-- pv_equiv track=rewrite | github.com/ehz2/Client-Server-Snake | server.py | initialize_snake
-- ===== SOURCE A (Python) =====
-- SPACE_SIZE = 20
--
-- BODY_PARTS = 3
--
-- def initialize_snake(position, direction):
--     """
--     Parameters: position (x,y) of the snake, direction (left, right, etc.) of the snake)
--
--     Function for initializing snakes using their position and direction.
--     Sets up the head and body of the snake in the direction it's facing.
--
--     Returns: List of positions called 'coordinates' that represents the snake
--     """
--
--     # Variables
--     coordinates = []
--     x, y = position
--
--     # Initialize based on direction
--     if direction == "RIGHT":
--         for i in range(BODY_PARTS):
--             coordinates.append([x - i * SPACE_SIZE, y])
--
--     elif direction == "LEFT":
--         for i in range(BODY_PARTS):
--             coordinates.append([x + i * SPACE_SIZE, y])
--
--     elif direction == "UP":
--         for i in range(BODY_PARTS):
--             coordinates.append([x, y + i * SPACE_SIZE])
--
--     elif direction == "DOWN":
--         for i in range(BODY_PARTS):
--             coordinates.append([x, y - i * SPACE_SIZE])
--
--     return coordinates
-- ===== SOURCE B (Python) =====
-- SPACE_SIZE = 20
--
-- BODY_PARTS = 3
--
-- def initialize_snake(position, direction):
--     """Grow the snake recursively: each body cell is the previous cell
--     shifted one SPACE_SIZE opposite to the travel direction."""
--     def behind(cell):
--         x, y = cell
--         if direction == "RIGHT":
--             return [x - SPACE_SIZE, y]
--         if direction == "LEFT":
--             return [x + SPACE_SIZE, y]
--         if direction == "UP":
--             return [x, y + SPACE_SIZE]
--         return [x, y - SPACE_SIZE]
--
--     def grow(cell, n):
--         if n == 0:
--             return []
--         return [cell] + grow(behind(cell), n - 1)
--
--     if direction not in ("RIGHT", "LEFT", "UP", "DOWN"):
--         return []
--     x, y = position
--     return grow([x, y], BODY_PARTS)
-- ===== Notes on version B (the rewrite author's own statement) =====
-- stated objective: alternative
-- what changed: A computes every segment independently by indexed offset arithmetic (x + i*SPACE_SIZE) appending in four per-direction loops; B grows the snake recursively, deriving each cell from the previous one by a single backward step and cons-building the list, with one upfront membership check for the unknown-direction fall-through.
import Mathlib
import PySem

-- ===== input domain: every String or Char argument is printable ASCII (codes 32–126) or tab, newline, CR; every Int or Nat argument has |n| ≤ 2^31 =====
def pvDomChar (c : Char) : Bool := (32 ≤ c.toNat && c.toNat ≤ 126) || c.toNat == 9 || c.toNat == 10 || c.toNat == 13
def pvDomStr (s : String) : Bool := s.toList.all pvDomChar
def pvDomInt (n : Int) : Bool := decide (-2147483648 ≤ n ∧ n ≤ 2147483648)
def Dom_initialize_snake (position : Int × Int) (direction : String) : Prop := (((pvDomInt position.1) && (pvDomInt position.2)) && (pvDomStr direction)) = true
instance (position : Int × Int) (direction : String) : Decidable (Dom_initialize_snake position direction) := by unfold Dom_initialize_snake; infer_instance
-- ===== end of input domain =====

-- B grows the snake recursively (each cell = previous cell stepped once backwards, cons-built),
-- instead of A's four per-direction indexed-offset append loops: an alternative decomposition.

-- ===== PORT A =====
-- literal transliteration: four branches in A's order, each a foldl-append loop over range(BODY_PARTS)
def initialize_snake (position : Int × Int) (direction : String) : List (List Int) :=
  let x := position.1
  let y := position.2
  if direction = "RIGHT" then
    (PySem.List.pyRange 0 3 1).foldl (fun coordinates i => coordinates ++ [[x - i * 20, y]]) []
  else if direction = "LEFT" then
    (PySem.List.pyRange 0 3 1).foldl (fun coordinates i => coordinates ++ [[x + i * 20, y]]) []
  else if direction = "UP" then
    (PySem.List.pyRange 0 3 1).foldl (fun coordinates i => coordinates ++ [[x, y + i * 20]]) []
  else if direction = "DOWN" then
    (PySem.List.pyRange 0 3 1).foldl (fun coordinates i => coordinates ++ [[x, y - i * 20]]) []
  else
    []

-- ===== PORT B =====
-- Source B's `behind`: the cell one SPACE_SIZE behind `cell` w.r.t. the travel direction
def pvBehind (direction : String) (cell : Int × Int) : Int × Int :=
  if direction = "RIGHT" then (cell.1 - 20, cell.2)
  else if direction = "LEFT" then (cell.1 + 20, cell.2)
  else if direction = "UP" then (cell.1, cell.2 + 20)
  else (cell.1, cell.2 - 20)

-- Source B's `grow`: recursive cons-building chain of backward steps
def pvGrow (direction : String) (cell : Int × Int) : Nat → List (List Int)
  | 0 => []
  | n + 1 => [cell.1, cell.2] :: pvGrow direction (pvBehind direction cell) n

def initialize_snake_alt (position : Int × Int) (direction : String) : List (List Int) :=
  if direction = "RIGHT" ∨ direction = "LEFT" ∨ direction = "UP" ∨ direction = "DOWN" then
    pvGrow direction (position.1, position.2) 3
  else []

-- ===== PRECONDITION & SPEC =====
def Spec_initialize_snake (position : Int × Int) (direction : String) (out : List (List Int)) : Prop := out = initialize_snake_alt position direction
instance (position : Int × Int) (direction : String) (out : List (List Int)) : Decidable (Spec_initialize_snake position direction out) := by unfold Spec_initialize_snake; infer_instance

-- ===== CLAIM (what is proved, stated in full; the proofs are below) =====
def Claim_equal_initialize_snake : Prop := ∀ (position : Int × Int) (direction : String), Dom_initialize_snake position direction → Spec_initialize_snake position direction (initialize_snake position direction)

-- ===== LEMMAS AND PROOFS =====

-- ===== VERDICT (by name: the statement is the Claim_ definition above) =====
theorem initialize_snake_spec : Claim_equal_initialize_snake := by
  intro position direction _
  unfold Spec_initialize_snake initialize_snake initialize_snake_alt
  by_cases h1 : direction = "RIGHT"
  · simp [h1, pvGrow, pvBehind, PySem.List.pyRange, List.range_succ]
    omega
  by_cases h2 : direction = "LEFT"
  · simp [h2, pvGrow, pvBehind, PySem.List.pyRange, List.range_succ]
    omega
  by_cases h3 : direction = "UP"
  · simp [h3, pvGrow, pvBehind, PySem.List.pyRange, List.range_succ]
    omega
  by_cases h4 : direction = "DOWN"
  · simp [h4, pvGrow, pvBehind, PySem.List.pyRange, List.range_succ]
    omega
  · simp [h1, h2, h3, h4]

□ □ □

* **Brief**:
Go through the entries and copy each line holding the string "pvDomChar".

* **Answer for the task**:
def pvDomChar (c : Char) : Bool := (32 ≤ c.toNat && c.toNat ≤ 126) || c.toNat == 9 || c.toNat == 10 || c.toNat == 13
def pvDomStr (s : String) : Bool := s.toList.all pvDomChar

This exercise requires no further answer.